Problem description.
Set down exactly the lines below between the line holding "apply PySem.Dict.nodup_keys_foldl_modify_key" and the line holding "have hgetD : ∀", inclusive; no other line belongs in the answer.

Records for this exercise.
^^^^^^^^^^^^^^^^

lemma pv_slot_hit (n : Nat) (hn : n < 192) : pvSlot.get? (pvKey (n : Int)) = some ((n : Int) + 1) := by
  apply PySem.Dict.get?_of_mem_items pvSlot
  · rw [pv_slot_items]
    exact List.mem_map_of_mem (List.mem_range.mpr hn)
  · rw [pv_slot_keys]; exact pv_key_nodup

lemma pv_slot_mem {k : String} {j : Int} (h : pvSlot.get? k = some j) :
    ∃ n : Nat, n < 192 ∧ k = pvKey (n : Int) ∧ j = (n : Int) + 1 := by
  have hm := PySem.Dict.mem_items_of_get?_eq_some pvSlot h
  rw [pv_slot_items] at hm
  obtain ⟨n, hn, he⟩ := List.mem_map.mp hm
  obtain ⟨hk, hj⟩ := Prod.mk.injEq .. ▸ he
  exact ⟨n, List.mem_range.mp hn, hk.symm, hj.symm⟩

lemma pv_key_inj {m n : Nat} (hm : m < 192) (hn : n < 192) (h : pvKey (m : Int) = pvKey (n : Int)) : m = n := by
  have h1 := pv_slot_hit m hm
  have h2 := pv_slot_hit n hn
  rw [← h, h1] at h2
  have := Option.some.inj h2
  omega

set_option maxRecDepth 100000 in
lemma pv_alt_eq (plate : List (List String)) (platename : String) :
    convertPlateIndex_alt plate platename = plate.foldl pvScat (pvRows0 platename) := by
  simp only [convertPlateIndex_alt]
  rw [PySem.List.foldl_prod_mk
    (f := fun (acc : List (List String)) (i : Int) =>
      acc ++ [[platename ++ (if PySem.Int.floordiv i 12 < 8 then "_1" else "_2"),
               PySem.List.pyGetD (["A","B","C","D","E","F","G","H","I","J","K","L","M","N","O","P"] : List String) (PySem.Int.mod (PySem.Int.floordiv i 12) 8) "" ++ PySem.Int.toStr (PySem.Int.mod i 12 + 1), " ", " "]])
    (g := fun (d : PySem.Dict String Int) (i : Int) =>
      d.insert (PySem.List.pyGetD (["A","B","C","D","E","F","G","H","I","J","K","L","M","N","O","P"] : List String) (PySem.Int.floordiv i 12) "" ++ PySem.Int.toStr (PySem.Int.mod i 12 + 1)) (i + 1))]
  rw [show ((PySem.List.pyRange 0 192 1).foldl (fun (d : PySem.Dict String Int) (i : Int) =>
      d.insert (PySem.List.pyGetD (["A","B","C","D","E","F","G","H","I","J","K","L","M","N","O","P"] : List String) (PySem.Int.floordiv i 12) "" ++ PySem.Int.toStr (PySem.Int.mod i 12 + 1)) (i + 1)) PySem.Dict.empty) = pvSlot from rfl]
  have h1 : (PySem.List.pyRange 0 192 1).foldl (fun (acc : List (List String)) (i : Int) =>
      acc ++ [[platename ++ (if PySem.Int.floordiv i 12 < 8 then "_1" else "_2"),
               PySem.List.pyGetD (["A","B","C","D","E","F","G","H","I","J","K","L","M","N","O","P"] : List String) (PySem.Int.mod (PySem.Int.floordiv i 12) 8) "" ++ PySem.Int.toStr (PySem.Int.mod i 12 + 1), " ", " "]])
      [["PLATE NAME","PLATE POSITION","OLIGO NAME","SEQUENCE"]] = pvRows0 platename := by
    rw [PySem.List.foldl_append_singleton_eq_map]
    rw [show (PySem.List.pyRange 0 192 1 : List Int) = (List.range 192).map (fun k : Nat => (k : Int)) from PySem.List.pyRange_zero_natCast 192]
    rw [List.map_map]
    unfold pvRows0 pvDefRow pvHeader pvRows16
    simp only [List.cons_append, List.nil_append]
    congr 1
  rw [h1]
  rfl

^^^^^^^^^^^^^^^^

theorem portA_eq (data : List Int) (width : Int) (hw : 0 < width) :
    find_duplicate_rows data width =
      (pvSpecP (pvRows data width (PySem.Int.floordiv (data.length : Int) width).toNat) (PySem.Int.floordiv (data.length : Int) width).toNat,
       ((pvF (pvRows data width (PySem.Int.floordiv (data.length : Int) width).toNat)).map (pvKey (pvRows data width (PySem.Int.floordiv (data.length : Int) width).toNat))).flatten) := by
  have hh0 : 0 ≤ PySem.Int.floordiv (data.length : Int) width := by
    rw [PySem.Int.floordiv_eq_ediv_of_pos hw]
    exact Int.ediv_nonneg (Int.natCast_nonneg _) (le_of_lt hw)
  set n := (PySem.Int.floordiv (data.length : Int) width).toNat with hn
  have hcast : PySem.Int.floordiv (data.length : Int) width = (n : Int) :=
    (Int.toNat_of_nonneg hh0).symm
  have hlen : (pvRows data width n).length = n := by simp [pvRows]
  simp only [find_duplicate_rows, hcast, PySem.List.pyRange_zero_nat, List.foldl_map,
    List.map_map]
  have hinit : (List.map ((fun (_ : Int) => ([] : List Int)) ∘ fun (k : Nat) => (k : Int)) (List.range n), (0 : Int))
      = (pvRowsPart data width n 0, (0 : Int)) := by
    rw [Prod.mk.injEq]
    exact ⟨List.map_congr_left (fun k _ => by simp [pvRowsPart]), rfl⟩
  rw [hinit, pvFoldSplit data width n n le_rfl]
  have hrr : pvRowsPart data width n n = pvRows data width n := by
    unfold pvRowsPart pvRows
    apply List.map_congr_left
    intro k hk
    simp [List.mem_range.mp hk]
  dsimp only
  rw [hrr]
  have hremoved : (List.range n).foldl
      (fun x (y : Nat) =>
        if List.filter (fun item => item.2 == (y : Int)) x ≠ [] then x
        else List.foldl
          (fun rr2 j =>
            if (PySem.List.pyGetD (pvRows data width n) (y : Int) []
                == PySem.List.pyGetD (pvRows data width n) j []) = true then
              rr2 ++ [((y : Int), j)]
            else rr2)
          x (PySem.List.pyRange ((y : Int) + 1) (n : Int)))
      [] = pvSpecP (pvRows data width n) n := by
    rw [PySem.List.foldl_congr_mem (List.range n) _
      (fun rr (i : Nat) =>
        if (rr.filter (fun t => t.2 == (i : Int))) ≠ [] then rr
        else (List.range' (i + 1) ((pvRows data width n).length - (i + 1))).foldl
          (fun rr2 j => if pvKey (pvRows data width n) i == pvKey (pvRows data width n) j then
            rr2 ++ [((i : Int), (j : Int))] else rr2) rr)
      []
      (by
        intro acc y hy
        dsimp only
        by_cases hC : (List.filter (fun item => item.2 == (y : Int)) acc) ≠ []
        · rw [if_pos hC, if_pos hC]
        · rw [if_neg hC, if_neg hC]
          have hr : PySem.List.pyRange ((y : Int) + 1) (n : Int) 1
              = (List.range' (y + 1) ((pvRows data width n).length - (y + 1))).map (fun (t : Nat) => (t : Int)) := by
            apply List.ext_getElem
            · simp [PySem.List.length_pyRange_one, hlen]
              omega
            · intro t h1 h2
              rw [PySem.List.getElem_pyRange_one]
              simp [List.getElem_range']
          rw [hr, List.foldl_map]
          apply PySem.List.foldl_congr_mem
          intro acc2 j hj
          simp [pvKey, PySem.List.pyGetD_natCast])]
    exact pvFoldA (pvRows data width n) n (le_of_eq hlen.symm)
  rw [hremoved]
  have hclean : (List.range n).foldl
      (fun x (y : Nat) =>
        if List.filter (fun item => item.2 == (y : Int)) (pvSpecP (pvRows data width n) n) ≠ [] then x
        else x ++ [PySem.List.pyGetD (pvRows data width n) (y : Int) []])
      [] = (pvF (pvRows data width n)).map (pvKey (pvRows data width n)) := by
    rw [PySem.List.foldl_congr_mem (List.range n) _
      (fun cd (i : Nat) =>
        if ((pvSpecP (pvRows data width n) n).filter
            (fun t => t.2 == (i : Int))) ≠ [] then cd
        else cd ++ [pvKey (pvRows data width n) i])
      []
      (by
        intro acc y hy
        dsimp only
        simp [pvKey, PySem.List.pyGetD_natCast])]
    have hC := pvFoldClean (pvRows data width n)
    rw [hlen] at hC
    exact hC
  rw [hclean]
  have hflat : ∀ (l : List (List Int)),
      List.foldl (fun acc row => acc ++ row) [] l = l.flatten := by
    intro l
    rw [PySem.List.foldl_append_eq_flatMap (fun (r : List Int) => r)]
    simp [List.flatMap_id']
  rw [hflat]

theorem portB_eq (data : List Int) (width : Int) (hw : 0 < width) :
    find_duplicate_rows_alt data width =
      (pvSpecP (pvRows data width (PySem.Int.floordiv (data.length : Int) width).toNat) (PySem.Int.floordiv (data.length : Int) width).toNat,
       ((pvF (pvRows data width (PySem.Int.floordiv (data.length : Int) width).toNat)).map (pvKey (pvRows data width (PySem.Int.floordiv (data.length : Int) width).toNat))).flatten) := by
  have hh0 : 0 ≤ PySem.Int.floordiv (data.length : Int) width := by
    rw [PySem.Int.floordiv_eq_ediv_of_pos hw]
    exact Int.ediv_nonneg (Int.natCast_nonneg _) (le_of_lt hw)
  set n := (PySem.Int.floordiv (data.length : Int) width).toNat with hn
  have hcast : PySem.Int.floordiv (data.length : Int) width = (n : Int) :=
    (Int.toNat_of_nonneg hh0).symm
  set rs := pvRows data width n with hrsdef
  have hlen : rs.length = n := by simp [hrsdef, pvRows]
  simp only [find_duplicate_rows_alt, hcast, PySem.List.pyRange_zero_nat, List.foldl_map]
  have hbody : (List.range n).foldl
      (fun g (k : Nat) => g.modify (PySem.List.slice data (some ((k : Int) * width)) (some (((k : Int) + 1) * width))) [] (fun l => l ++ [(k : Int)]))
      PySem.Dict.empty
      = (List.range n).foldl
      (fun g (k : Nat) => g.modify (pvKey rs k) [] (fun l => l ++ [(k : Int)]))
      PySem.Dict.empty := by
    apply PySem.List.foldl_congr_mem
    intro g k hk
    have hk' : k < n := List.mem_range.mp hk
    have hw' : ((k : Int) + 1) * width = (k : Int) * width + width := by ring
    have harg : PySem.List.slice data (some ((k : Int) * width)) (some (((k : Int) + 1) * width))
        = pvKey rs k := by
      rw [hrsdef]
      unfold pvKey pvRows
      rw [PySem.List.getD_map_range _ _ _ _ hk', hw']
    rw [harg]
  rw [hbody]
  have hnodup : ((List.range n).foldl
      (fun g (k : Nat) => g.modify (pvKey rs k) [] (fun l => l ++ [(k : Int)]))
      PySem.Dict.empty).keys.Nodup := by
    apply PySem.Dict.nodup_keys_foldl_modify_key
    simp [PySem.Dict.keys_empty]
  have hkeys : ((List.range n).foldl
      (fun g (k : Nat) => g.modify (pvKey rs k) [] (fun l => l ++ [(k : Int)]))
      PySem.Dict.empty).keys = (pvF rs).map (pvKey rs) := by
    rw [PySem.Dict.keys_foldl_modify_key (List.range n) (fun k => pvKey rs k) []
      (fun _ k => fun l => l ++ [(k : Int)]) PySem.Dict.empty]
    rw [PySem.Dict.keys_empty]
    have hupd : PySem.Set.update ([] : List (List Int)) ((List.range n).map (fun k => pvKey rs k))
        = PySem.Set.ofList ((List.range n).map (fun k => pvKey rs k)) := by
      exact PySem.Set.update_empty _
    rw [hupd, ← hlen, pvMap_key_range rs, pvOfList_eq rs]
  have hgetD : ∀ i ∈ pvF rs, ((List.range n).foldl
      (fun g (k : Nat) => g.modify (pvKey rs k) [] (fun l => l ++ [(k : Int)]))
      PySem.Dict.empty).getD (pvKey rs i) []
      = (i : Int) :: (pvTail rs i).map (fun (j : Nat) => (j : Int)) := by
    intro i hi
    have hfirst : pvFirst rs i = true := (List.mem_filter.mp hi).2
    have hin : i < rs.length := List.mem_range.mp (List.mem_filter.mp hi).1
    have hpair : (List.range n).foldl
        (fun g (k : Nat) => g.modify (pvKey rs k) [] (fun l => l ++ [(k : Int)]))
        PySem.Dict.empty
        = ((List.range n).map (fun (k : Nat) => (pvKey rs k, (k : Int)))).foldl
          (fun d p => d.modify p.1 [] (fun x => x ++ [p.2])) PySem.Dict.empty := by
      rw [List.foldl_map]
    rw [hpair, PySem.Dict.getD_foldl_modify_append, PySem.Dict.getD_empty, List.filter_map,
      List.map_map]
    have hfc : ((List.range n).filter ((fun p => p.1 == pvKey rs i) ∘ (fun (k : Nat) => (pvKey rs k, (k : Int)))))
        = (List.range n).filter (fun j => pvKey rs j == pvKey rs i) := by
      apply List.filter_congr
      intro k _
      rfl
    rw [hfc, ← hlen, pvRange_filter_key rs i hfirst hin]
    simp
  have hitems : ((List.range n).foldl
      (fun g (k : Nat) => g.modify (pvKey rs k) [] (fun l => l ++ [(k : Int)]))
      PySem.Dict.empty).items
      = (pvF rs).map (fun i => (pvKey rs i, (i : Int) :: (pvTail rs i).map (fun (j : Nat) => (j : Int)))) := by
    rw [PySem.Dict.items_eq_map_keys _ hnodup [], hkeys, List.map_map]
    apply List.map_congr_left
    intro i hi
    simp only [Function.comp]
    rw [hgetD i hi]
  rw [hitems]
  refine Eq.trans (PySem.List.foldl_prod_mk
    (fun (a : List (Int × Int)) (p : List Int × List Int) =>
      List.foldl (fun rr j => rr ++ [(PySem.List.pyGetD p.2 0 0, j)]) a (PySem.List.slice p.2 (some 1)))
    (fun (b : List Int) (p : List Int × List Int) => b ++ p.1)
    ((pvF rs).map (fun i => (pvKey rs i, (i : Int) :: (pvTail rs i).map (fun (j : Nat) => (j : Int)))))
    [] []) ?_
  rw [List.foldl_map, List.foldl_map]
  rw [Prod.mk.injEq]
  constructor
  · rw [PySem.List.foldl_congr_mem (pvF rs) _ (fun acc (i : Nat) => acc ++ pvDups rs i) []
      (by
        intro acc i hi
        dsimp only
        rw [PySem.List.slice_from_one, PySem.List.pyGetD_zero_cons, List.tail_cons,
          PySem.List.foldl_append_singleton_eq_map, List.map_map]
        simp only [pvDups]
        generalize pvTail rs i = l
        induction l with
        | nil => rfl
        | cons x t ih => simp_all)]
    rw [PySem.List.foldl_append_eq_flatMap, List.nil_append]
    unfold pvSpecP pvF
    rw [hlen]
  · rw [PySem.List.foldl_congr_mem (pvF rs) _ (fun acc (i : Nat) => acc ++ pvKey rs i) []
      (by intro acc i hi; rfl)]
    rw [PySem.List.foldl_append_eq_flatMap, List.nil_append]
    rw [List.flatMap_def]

^^^^^^^^^^^^^^^^

Response.
    apply PySem.Dict.nodup_keys_foldl_modify_key
    simp [PySem.Dict.keys_empty]
  have hkeys : ((List.range n).foldl
      (fun g (k : Nat) => g.modify (pvKey rs k) [] (fun l => l ++ [(k : Int)]))
      PySem.Dict.empty).keys = (pvF rs).map (pvKey rs) := by
    rw [PySem.Dict.keys_foldl_modify_key (List.range n) (fun k => pvKey rs k) []
      (fun _ k => fun l => l ++ [(k : Int)]) PySem.Dict.empty]
    rw [PySem.Dict.keys_empty]
    have hupd : PySem.Set.update ([] : List (List Int)) ((List.range n).map (fun k => pvKey rs k))
        = PySem.Set.ofList ((List.range n).map (fun k => pvKey rs k)) := by
      exact PySem.Set.update_empty _
    rw [hupd, ← hlen, pvMap_key_range rs, pvOfList_eq rs]
  have hgetD : ∀ i ∈ pvF rs, ((List.range n).foldl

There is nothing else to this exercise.